Before the concert there was aperitif time, as we does it in Italy. "We are finding ways to engage with artists beyond the visual arts, " Mr Spanu said, as he examined the spread of tomato jam pies, bread dish and goat cheese and tall glasses of
The first clue that Magazzino, which means warehouse in Italian, is not a place where visitors will find Da Vincis may be the building itself: a 20,000 square foot brutalist concrete space designed by Spanish architect Miguel Quismondo with eight galleries, a courtyard for concerts and film screenings, and a research center. Image Aperitifs were served. Credit ... George Etheredge for New York Hours Image The center also houses miniature Sardinian donkeys. Credit ... George Etheredge for Hfrance.fr
It is also home to 16 miniature Sardinian donkeys that serve as a sort of mascot, most with Italian names beginning with "D" for donkey: Dino, Donatella. Mr. Calabrese noted that donkeys are the best way to get children to behave in a museum.
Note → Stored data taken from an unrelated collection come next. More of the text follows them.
-- pv_equiv track=rewrite | github.com/KyrieEleis0n/dog-api-test-challenge | src/utils/utils.py | get_all_available_breed_endpoints_from_list_all
-- ===== SOURCE A (Python) =====
-- def get_all_available_breed_endpoints_from_list_all(url, list_all_dict):
--     """
--     Given a url, i.e. https://dog.ceo/api, and a JSON formatted python
--     dictionary result from a GET at /breeds/list/all, compile a list of
--     all available endpoints for all breeds and sub-breeds of dogs.
--
--     :param url: The url to attach to the endpoints, i.e. https://dog.ceo/api
--     :type url: str
--     :param list_all_dict: A dictionary with all breeds retrieved from
--                           json.loads(GET(https://dog.ceo/api/breeds/list/all))
--     :type list_all_dict: dict
--     :return: A compiled list of all available breed and sub-breed endpoints,
--              including /list, /images, /random
--     :rtype: list
--     """
--
--     all_endpoints_list = list()
--     breeds_ep_dct = dict()
--     breeds = list_all_dict['message']
--     for breed in breeds:
--         breed_api = f'{url}/breed/{breed}'
--         breeds_ep_dct[breed_api] = list()
--         if breeds[breed]:
--             for bred in breeds[breed]:
--                 sub_breed_api = bred
--                 if '/list' not in breeds_ep_dct[breed_api]:
--                     breeds_ep_dct[breed_api].append('/list')
--                 img_sub_breed = f'/{sub_breed_api}/images'
--                 breeds_ep_dct[breed_api].append(img_sub_breed)
--                 img_rand_sub_breed = f'{img_sub_breed}/random'
--                 breeds_ep_dct[breed_api].append(img_rand_sub_breed)
--         else:
--             img_breed = '/images'
--             breeds_ep_dct[breed_api].append(img_breed)
--             img_rand_breed = f'{img_breed}/random'
--             breeds_ep_dct[breed_api].append(img_rand_breed)
--
--     for ep_k in breeds_ep_dct:
--         for ep_v in breeds_ep_dct[ep_k]:
--             all_endpoints_list.append(f'{ep_k}{ep_v}')
--
--     return all_endpoints_list
-- ===== SOURCE B (Python) =====
-- def get_all_available_breed_endpoints_from_list_all(url, list_all_dict):
--     """Single pass: build the endpoint list directly, no intermediate dict."""
--     all_endpoints_list = []
--     for breed, subs in list_all_dict['message'].items():
--         base = f'{url}/breed/{breed}'
--         if subs:
--             all_endpoints_list += [f'{base}/list'] + [
--                 ep for sub in subs
--                 for ep in (f'{base}/{sub}/images', f'{base}/{sub}/images/random')]
--         else:
--             all_endpoints_list += [f'{base}/images', f'{base}/images/random']
--     return all_endpoints_list
-- ===== Notes on version B (the rewrite author's own statement) =====
-- stated objective: simpler
-- what changed: B drops A's intermediate breed->suffix-list dict (built with membership checks and repeated dict-entry appends, then flattened in a second pass) and emits the full endpoint strings directly in one pass over the breeds dict.
import Mathlib
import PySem

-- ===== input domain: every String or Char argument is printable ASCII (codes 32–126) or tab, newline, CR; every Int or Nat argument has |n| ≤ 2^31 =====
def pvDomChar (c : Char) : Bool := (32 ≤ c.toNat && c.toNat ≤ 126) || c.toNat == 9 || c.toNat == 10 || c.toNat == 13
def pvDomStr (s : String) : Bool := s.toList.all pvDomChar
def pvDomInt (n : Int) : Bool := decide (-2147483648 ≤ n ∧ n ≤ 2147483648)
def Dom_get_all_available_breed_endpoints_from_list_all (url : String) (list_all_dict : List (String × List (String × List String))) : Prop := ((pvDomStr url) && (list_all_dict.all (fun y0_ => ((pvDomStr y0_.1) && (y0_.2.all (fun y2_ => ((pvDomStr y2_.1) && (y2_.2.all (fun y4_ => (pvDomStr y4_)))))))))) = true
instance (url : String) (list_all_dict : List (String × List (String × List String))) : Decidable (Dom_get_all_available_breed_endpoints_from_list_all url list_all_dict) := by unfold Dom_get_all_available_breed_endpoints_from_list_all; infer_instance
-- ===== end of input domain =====

-- B builds the endpoint list in one pass over the breeds dict, dropping A's intermediate
-- suffix-table dict and its second flattening pass (objective: simpler).


-- ===== PORT A =====
-- inner loop body of A: per sub-breed, append '/list' (once), '/<sub>/images', '/<sub>/images/random'
def pvStepSub (breed_api : String) (d : PySem.Dict String (List String)) (bred : String) : PySem.Dict String (List String) :=
  let d := if "/list" ∈ d.getD breed_api [] then d else d.modify breed_api [] (· ++ ["/list"])
  let d := d.modify breed_api [] (· ++ ["/" ++ bred ++ "/images"])
  d.modify breed_api [] (· ++ ["/" ++ bred ++ "/images/random"])

-- outer loop body of A: one breed's contribution to breeds_ep_dct
def pvStepBreed (url : String) (breeds : PySem.Dict String (List String)) (d : PySem.Dict String (List String)) (breed : String) : PySem.Dict String (List String) :=
  let breed_api := url ++ "/breed/" ++ breed
  let d := d.insert breed_api []
  match breeds.getD breed [] with
  | [] =>
    let d := d.modify breed_api [] (· ++ ["/images"])
    d.modify breed_api [] (· ++ ["/images/random"])
  | sub :: rest => (sub :: rest).foldl (pvStepSub breed_api) d

def get_all_available_breed_endpoints_from_list_all (url : String) (list_all_dict : List (String × List (String × List String))) : List String :=
  match (PySem.Dict.ofList list_all_dict).get? "message" with
  | none => []  -- Python A raises KeyError here; excluded by Pre_
  | some breeds_list =>
    let breeds := PySem.Dict.ofList breeds_list
    let breeds_ep_dct := breeds.keys.foldl (pvStepBreed url breeds) PySem.Dict.empty
    breeds_ep_dct.keys.foldl (fun acc ep_k =>
      (breeds_ep_dct.getD ep_k []).foldl (fun acc ep_v => acc ++ [ep_k ++ ep_v]) acc) []

-- ===== PORT B =====
def get_all_available_breed_endpoints_from_list_all_alt (url : String) (list_all_dict : List (String × List (String × List String))) : List String :=
  match (PySem.Dict.ofList list_all_dict).get? "message" with
  | none => []  -- Python B raises KeyError here; excluded by Pre_
  | some breeds_list =>
    (PySem.Dict.ofList breeds_list).items.flatMap (fun p =>
      let base := url ++ "/breed/" ++ p.1
      match p.2 with
      | [] => [base ++ "/images", base ++ "/images/random"]
      | subs => (base ++ "/list") ::
          subs.flatMap (fun sub => [base ++ "/" ++ sub ++ "/images", base ++ "/" ++ sub ++ "/images/random"]))

-- ===== PRECONDITION & SPEC =====
-- Pre_ excludes exactly the dicts without a 'message' key, on which Python A (and B) raise KeyError.
def Pre_get_all_available_breed_endpoints_from_list_all (url : String) (list_all_dict : List (String × List (String × List String))) : Prop :=
  (PySem.Dict.ofList list_all_dict).contains "message" = true
instance (url : String) (list_all_dict : List (String × List (String × List String))) : Decidable (Pre_get_all_available_breed_endpoints_from_list_all url list_all_dict) := by unfold Pre_get_all_available_breed_endpoints_from_list_all; infer_instance

def pvWitness_get_all_available_breed_endpoints_from_list_all : String × (List (String × List (String × List String))) :=
  ("https://dog.ceo/api", [("message", [("hound", ["afghan", "basset"]), ("pug", [])])])

def Spec_get_all_available_breed_endpoints_from_list_all (url : String) (list_all_dict : List (String × List (String × List String))) (out : List String) : Prop := out = get_all_available_breed_endpoints_from_list_all_alt url list_all_dict
instance (url : String) (list_all_dict : List (String × List (String × List String))) (out : List String) : Decidable (Spec_get_all_available_breed_endpoints_from_list_all url list_all_dict out) := by unfold Spec_get_all_available_breed_endpoints_from_list_all; infer_instance

-- ===== CLAIM (what is proved, stated in full; the proofs are below) =====
def Claim_equal_get_all_available_breed_endpoints_from_list_all : Prop := ∀ (url : String) (list_all_dict : List (String × List (String × List String))), Dom_get_all_available_breed_endpoints_from_list_all url list_all_dict → Pre_get_all_available_breed_endpoints_from_list_all url list_all_dict → Spec_get_all_available_breed_endpoints_from_list_all url list_all_dict (get_all_available_breed_endpoints_from_list_all url list_all_dict)

-- ===== LEMMAS AND PROOFS =====

-- the endpoint suffix list A accumulates in breeds_ep_dct for one breed
def pvEntry (subs : List String) : List String :=
  match subs with
  | [] => ["/images", "/images/random"]
  | _ => "/list" :: subs.flatMap (fun s => ["/" ++ s ++ "/images", "/" ++ s ++ "/images/random"])

def pvKey (url b : String) : String := url ++ "/breed/" ++ b

theorem pvKey_injective (url : String) : Function.Injective (pvKey url) := by
  intro a b h
  unfold pvKey at h
  have h2 : (url ++ "/breed/" ++ a).toList = (url ++ "/breed/" ++ b).toList := congrArg String.toList h
  simp only [String.toList_append] at h2
  exact String.toList_inj.mp (List.append_cancel_left h2)

theorem pv_inner_fold (subs : List String) :
    ∀ (d : PySem.Dict String (List String)) (api : String) (e : List String), "/list" ∈ e →
    subs.foldl (pvStepSub api) (d.insert api e)
      = d.insert api (e ++ subs.flatMap (fun s => ["/" ++ s ++ "/images", "/" ++ s ++ "/images/random"])) := by
  induction subs with
  | nil => intro d api e he; simp
  | cons s rest ih =>
    intro d api e he
    have hstep : pvStepSub api (d.insert api e) s
        = d.insert api (e ++ ["/" ++ s ++ "/images", "/" ++ s ++ "/images/random"]) := by
      unfold pvStepSub
      simp only [PySem.Dict.getD_insert_self, if_pos he, PySem.Dict.modify,
        PySem.Dict.insert_insert_self]
      simp
    rw [List.foldl_cons, hstep, ih _ _ _ (by simp [he])]
    simp

theorem pv_step_breed (url : String) (breeds : PySem.Dict String (List String))
    (d : PySem.Dict String (List String)) (breed : String) :
    pvStepBreed url breeds d breed = d.insert (pvKey url breed) (pvEntry (breeds.getD breed [])) := by
  cases h : breeds.getD breed [] with
  | nil =>
    simp only [pvStepBreed, pvKey, h]
    simp only [pvEntry, PySem.Dict.modify, PySem.Dict.getD_insert_self,
      PySem.Dict.insert_insert_self]
    simp
  | cons s rest =>
    simp only [pvStepBreed, pvKey, h]
    have hfirst : pvStepSub (url ++ "/breed/" ++ breed) ((d.insert (url ++ "/breed/" ++ breed) [])) s
        = d.insert (url ++ "/breed/" ++ breed) ["/list", "/" ++ s ++ "/images", "/" ++ s ++ "/images/random"] := by
      simp [pvStepSub, PySem.Dict.modify, PySem.Dict.insert_insert_self,
        PySem.Dict.getD_insert_self]
    rw [List.foldl_cons, hfirst, pv_inner_fold rest _ _ _ (by simp)]
    simp [pvEntry]

theorem pv_flatten (dd : PySem.Dict String (List String)) (hnd : dd.keys.Nodup) :
    dd.keys.foldl (fun acc ep_k => (dd.getD ep_k []).foldl (fun acc ep_v => acc ++ [ep_k ++ ep_v]) acc) []
      = dd.items.flatMap (fun p => p.2.map (fun v => p.1 ++ v)) := by
  simp only [PySem.List.foldl_append_singleton_eq_map]
  rw [PySem.List.foldl_append_eq_flatMap (fun k => (dd.getD k []).map (fun v => k ++ v))]
  rw [PySem.Dict.items_eq_map_keys dd hnd []]
  simp [List.flatMap_map]

theorem pv_perpair (url b : String) (subs : List String) :
    (let base := url ++ "/breed/" ++ b
     match subs with
     | [] => [base ++ "/images", base ++ "/images/random"]
     | subs => (base ++ "/list") ::
         subs.flatMap (fun sub => [base ++ "/" ++ sub ++ "/images", base ++ "/" ++ sub ++ "/images/random"]))
      = (pvEntry subs).map (fun v => pvKey url b ++ v) := by
  cases subs with
  | nil => simp [pvEntry, pvKey]
  | cons s rest =>
    simp [pvEntry, pvKey, List.map_flatMap, String.append_assoc]

-- ===== VERDICT (by name: the statement is the Claim_ definition above) =====
theorem get_all_available_breed_endpoints_from_list_all_spec : Claim_equal_get_all_available_breed_endpoints_from_list_all := by
  intro url l _ _
  unfold Spec_get_all_available_breed_endpoints_from_list_all
  unfold get_all_available_breed_endpoints_from_list_all get_all_available_breed_endpoints_from_list_all_alt
  cases hm : (PySem.Dict.ofList l).get? "message" with
  | none => rfl
  | some breeds_list =>
    simp only []
    have hnodup := PySem.Dict.nodup_keys_ofList breeds_list
    set breeds := PySem.Dict.ofList breeds_list with hb
    have hfun : pvStepBreed url breeds
        = fun d b => d.insert (pvKey url b) (pvEntry (breeds.getD b [])) :=
      funext fun d => funext fun b => pv_step_breed url breeds d b
    rw [hfun]
    have hitems := PySem.Dict.items_foldl_insert_fresh breeds.keys (pvKey url)
      (fun b => pvEntry (breeds.getD b [])) PySem.Dict.empty
      (fun a _ => by simp) (hnodup.map (pvKey_injective url))
    have hemp : (PySem.Dict.empty : PySem.Dict String (List String)).items = [] := rfl
    simp only [hemp, List.nil_append] at hitems
    set dct := breeds.keys.foldl (fun d b => d.insert (pvKey url b) (pvEntry (breeds.getD b []))) PySem.Dict.empty with hd
    have hknd : dct.keys.Nodup := by
      have hkeys : dct.keys = breeds.keys.map (pvKey url) := by
        show dct.items.map (fun x => x.1) = _
        rw [hitems, List.map_map]
        rfl
      rw [hkeys]; exact hnodup.map (pvKey_injective url)
    rw [pv_flatten dct hknd, hitems]
    rw [PySem.Dict.items_eq_map_keys breeds hnodup []]
    simp only [List.flatMap_map]
    exact List.flatMap_congr (fun b _ => (pv_perpair url b (breeds.getD b [])).symm)
lemma pv_children_eq (lines : List String) (W : Nat)
    (HW : ∀ s ∈ lines, s.toList.length = W) (x y : Int)
    (hx0 : 0 ≤ x) (hxW : x < (W : Int)) (hy0 : 0 ≤ y) (hyH : y < (lines.length : Int)) :
    childrenA lines (PySem.List.pyGetD lines y "").toList x y
        (PySem.List.pyGetD (PySem.List.pyGetD lines y "").toList x ' ')
      = cellB (hPassB (lines.map (fun l => l.toList.map getElevation))).2
              (hPassB (lines.map (fun l => l.toList.map getElevation))).1
              (vPassB (lines.map (fun l => l.toList.map getElevation))).2
              (vPassB (lines.map (fun l => l.toList.map getElevation))).1 x y := by
  set elev := lines.map (fun l => l.toList.map getElevation) with helev
  have hH : elev.length = lines.length := by simp [helev]
  have hrowlen : ∀ (b : Int), 0 ≤ b → b < (lines.length : Int) →
      (PySem.List.pyGetD lines b "").toList.length = W := by
    intro b h0 h1
    rw [PySem.List.pyGetD_eq_getElem lines "" h0 h1]
    exact HW _ (List.getElem_mem _)
  have helevrow : ∀ (b : Int), 0 ≤ b → b < (lines.length : Int) →
      PySem.List.pyGetD elev b [] = (PySem.List.pyGetD lines b "").toList.map getElevation := by
    intro b h0 h1
    rw [PySem.List.pyGetD_eq_getElem lines "" h0 h1,
        PySem.List.pyGetD_eq_getElem elev [] h0 (by rw [hH] at *; exact_mod_cast h1)]
    simp [helev]
  have hlenW : ∀ (b : Int), 0 ≤ b → b < (lines.length : Int) →
      ((PySem.List.pyGetD elev b []).length : Int) = (W : Int) := by
    intro b h0 h1
    rw [helevrow b h0 h1]
    simp [hrowlen b h0 h1]
  have helevAt : ∀ (b a : Int), 0 ≤ b → b < (lines.length : Int) → 0 ≤ a → a < (W : Int) →
      elevAtB elev b a = getElevation (charAtA lines b a) := by
    intro b a hb0 hb1 ha0 ha1
    unfold elevAtB charAtA
    rw [helevrow b hb0 hb1]
    have hlen : a < (((PySem.List.pyGetD lines b "").toList.map getElevation).length : Int) := by
      simp [hrowlen b hb0 hb1]; exact_mod_cast ha1
    have hlen' : a < (((PySem.List.pyGetD lines b "").toList).length : Int) := by
      rw [hrowlen b hb0 hb1]; exact ha1
    rw [PySem.List.pyGetD_eq_getElem _ 0 ha0 hlen, PySem.List.pyGetD_eq_getElem _ ' ' ha0 hlen']
    simp
  -- the four membership characterisations, in A's terms
  have hmemL : (PySem.Set.contains (hPassB elev).2 (x, y) = true) ↔
      (1 ≤ x ∧ getElevation (charAtA lines y (x - 1)) -
        getElevation (charAtA lines y x) ≤ 1) := by
    rw [PySem.Set.contains_iff, (pv_hPass_mem elev (x, y)).2,
        PySem.List.enumerate_eq_map_pyRange elev []]
    simp only [List.mem_map, PySem.List.len_eq, PySem.List.mem_pyRange_one]
    constructor
    · rintro ⟨yr, ⟨j, ⟨hj0, hjh⟩, rfl⟩, x0, hx0r, hcond, heq⟩
      dsimp only at hx0r hcond heq
      rw [hH] at hjh
      simp only [Prod.mk.injEq] at heq
      obtain ⟨hxx, hyy⟩ := heq
      subst hyy
      have hx0v : x0 = x - 1 := by omega
      subst hx0v
      rw [hlenW y hj0 hjh] at hx0r
      refine ⟨by omega, ?_⟩
      have e1 := helevAt y (x - 1) hj0 hjh (by omega) (by omega)
      have e2 := helevAt y x hj0 hjh hx0 hxW
      unfold elevAtB at e1 e2
      rw [← e1, ← e2]
      have hxp : x - 1 + 1 = x := by omega
      rw [hxp] at hcond
      omega
    · rintro ⟨hx1, hcond⟩
      refine ⟨(y, PySem.List.pyGetD elev y []), ⟨y, ⟨hy0, by rw [hH]; omega⟩, rfl⟩,
        x - 1, ?_, ?_, ?_⟩
      · dsimp only
        rw [hlenW y hy0 hyH]
        omega
      · dsimp only
        have e1 := helevAt y (x - 1) hy0 hyH (by omega) (by omega)
        have e2 := helevAt y x hy0 hyH hx0 hxW
        unfold elevAtB at e1 e2
        have hxp : x - 1 + 1 = x := by omega
        rw [hxp, e1, e2]
        omega
      · simp only [show x - 1 + 1 = x from by omega]
  have hmemR : (PySem.Set.contains (hPassB elev).1 (x, y) = true) ↔
      (x + 1 < (W : Int) ∧ getElevation (charAtA lines y (x + 1)) -
        getElevation (charAtA lines y x) ≤ 1) := by
    rw [PySem.Set.contains_iff, (pv_hPass_mem elev (x, y)).1,
        PySem.List.enumerate_eq_map_pyRange elev []]
    simp only [List.mem_map, PySem.List.len_eq, PySem.List.mem_pyRange_one]
    constructor
    · rintro ⟨yr, ⟨j, ⟨hj0, hjh⟩, rfl⟩, x0, hx0r, hcond, heq⟩
      dsimp only at hx0r hcond heq
      rw [hH] at hjh
      simp only [Prod.mk.injEq] at heq
      obtain ⟨hxx, hyy⟩ := heq
      subst hyy
      subst hxx
      rw [hlenW y hj0 hjh] at hx0r
      refine ⟨by omega, ?_⟩
      have e1 := helevAt y (x + 1) hj0 hjh (by omega) (by omega)
      have e2 := helevAt y x hj0 hjh hx0 hxW
      unfold elevAtB at e1 e2
      rw [← e1, ← e2]
      omega
    · rintro ⟨hx1, hcond⟩
      refine ⟨(y, PySem.List.pyGetD elev y []), ⟨y, ⟨hy0, by rw [hH]; omega⟩, rfl⟩,
        x, ?_, ?_, ?_⟩
      · dsimp only
        rw [hlenW y hy0 hyH]
        omega
      · dsimp only
        have e1 := helevAt y (x + 1) hy0 hyH (by omega) (by omega)
        have e2 := helevAt y x hy0 hyH hx0 hxW
        unfold elevAtB at e1 e2
        rw [e1, e2]
        omega
      · rfl
  have hmemU : (PySem.Set.contains (vPassB elev).2 (x, y) = true) ↔
      (1 ≤ y ∧ getElevation (charAtA lines (y - 1) x) -
        getElevation (charAtA lines y x) ≤ 1) := by
    rw [PySem.Set.contains_iff, (pv_vPass_mem elev (x, y)).2]
    simp only [PySem.List.mem_pyRange_one]
    constructor
    · rintro ⟨y0, ⟨hy00, hy0h⟩, x0, hx0r, hcond, heq⟩
      rw [hH] at hy0h
      simp only [Prod.mk.injEq] at heq
      obtain ⟨hxx, hyy⟩ := heq
      subst hxx
      have hy0v : y0 = y - 1 := by omega
      subst hy0v
      have hyp : y - 1 + 1 = y := by omega
      rw [hyp] at hcond
      refine ⟨by omega, ?_⟩
      have e1 := helevAt (y - 1) x (by omega) (by omega) hx0 hxW
      have e2 := helevAt y x hy0 hyH hx0 hxW
      rw [← e1, ← e2]
      omega
    · rintro ⟨hy1, hcond⟩
      refine ⟨y - 1, ⟨by omega, by rw [hH]; omega⟩, x, ?_, ?_, ?_⟩
      · have hyp : y - 1 + 1 = y := by omega
        rw [hyp, hlenW (y - 1) (by omega) (by omega), hlenW y hy0 hyH]
        omega
      · have hyp : y - 1 + 1 = y := by omega
        rw [hyp]
        have e1 := helevAt (y - 1) x (by omega) (by omega) hx0 hxW
        have e2 := helevAt y x hy0 hyH hx0 hxW
        rw [e1, e2]
        omega
      · simp only [show y - 1 + 1 = y from by omega]
  have hmemD : (PySem.Set.contains (vPassB elev).1 (x, y) = true) ↔
      (y + 1 < (lines.length : Int) ∧ getElevation (charAtA lines (y + 1) x) -
        getElevation (charAtA lines y x) ≤ 1) := by
    rw [PySem.Set.contains_iff, (pv_vPass_mem elev (x, y)).1]
    simp only [PySem.List.mem_pyRange_one]
    constructor
    · rintro ⟨y0, ⟨hy00, hy0h⟩, x0, hx0r, hcond, heq⟩
      rw [hH] at hy0h
      simp only [Prod.mk.injEq] at heq
      obtain ⟨hxx, hyy⟩ := heq
      subst hxx
      subst hyy
      refine ⟨by omega, ?_⟩
      have e1 := helevAt (y + 1) x (by omega) (by omega) hx0 hxW
      have e2 := helevAt y x hy0 hyH hx0 hxW
      rw [← e1, ← e2]
      omega
    · rintro ⟨hy1, hcond⟩
      refine ⟨y, ⟨hy0, by rw [hH]; omega⟩, x, ?_, ?_, ?_⟩
      · rw [hlenW (y + 1) (by omega) (by omega), hlenW y hy0 hyH]
        omega
      · have e1 := helevAt (y + 1) x (by omega) (by omega) hx0 hxW
        have e2 := helevAt y x hy0 hyH hx0 hxW
        rw [e1, e2]
        omega
      · rfl
  -- reduce A's per-cell loop to four guarded singletons, B's chain likewise, compare guards
  simp only [childrenA, List.foldl_map, List.foldl_filter, dirsA,
    List.foldl_cons, List.foldl_nil]
  have hxm1 : x + -1 = x - 1 := by ring
  have hym1 : y + -1 = y - 1 := by ring
  simp only [hxm1, hym1, add_zero, pv_if_if]
  simp only [cellB]
  rw [hrowlen y hy0 hyH]
  rw [pv_peel, pv_peel]
  refine congrArg₂ (· ++ ·) (congrArg₂ (· ++ ·) (congrArg₂ (· ++ ·)
    (if_congr ?_ rfl rfl) (if_congr ?_ rfl rfl)) (if_congr ?_ rfl rfl)) (if_congr ?_ rfl rfl)
  · -- L
    rw [hmemL]
    simp only [decide_eq_true_iff]
    constructor
    · rintro ⟨⟨h1, h2, h3, h4⟩, he⟩
      exact ⟨by omega, he⟩
    · rintro ⟨h5, he⟩
      exact ⟨⟨by omega, by omega, by omega, by omega⟩, he⟩
  · -- R
    rw [hmemR]
    simp only [decide_eq_true_iff]
    constructor
    · rintro ⟨⟨h1, h2, h3, h4⟩, he⟩
      exact ⟨h2, he⟩
    · rintro ⟨h5, he⟩
      exact ⟨⟨by omega, by omega, by omega, by omega⟩, he⟩
  · -- U
    rw [hmemU]
    simp only [decide_eq_true_iff]
    constructor
    · rintro ⟨⟨h1, h2, h3, h4⟩, he⟩
      exact ⟨by omega, he⟩
    · rintro ⟨h5, he⟩
      exact ⟨⟨by omega, by omega, by omega, by omega⟩, he⟩
  · -- D
    rw [hmemD]
    simp only [decide_eq_true_iff]
    constructor
    · rintro ⟨⟨h1, h2, h3, h4⟩, he⟩
      exact ⟨h4, he⟩
    · rintro ⟨h5, he⟩
      exact ⟨⟨by omega, by omega, by omega, by omega⟩, he⟩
Donkeys enjoy an exhilarated existence, snuggling up to each other, making each othercooing through screws and eating hay from a sculpture by Namsal Siedlecki called "Trevis Maponos ", forged from coins thrown into the Trevi fountain in Rome.
Mr. Magazzino has to be seen as more than striking architecture and friendly donkeys. "Our big challenge ", he said, "is to change the image of Italy.
So as the group played modern folk songs, accompanied by saxophones and accordions, the setting sun bounced sharp angles off the concrete walls. Ms Olnick, Mr Spanu and Mr Calabrese sat in the front row, delighted.
Even though the foundation has been open for four years (minus a pandemic lockdown) , it seems its reputation as a chic day trip from the city (it offers a free shuttle from Cold Spring Station) was just starting to fuse.re.
Soon they will be inaugurating a new pavilion with room for another gallery and a cafe. Magazzino is surrounded by lemon and apple orchards and a mix of Mediterranean and local flora.
"People ask to be married here once per week ", Mr. Calabrese says.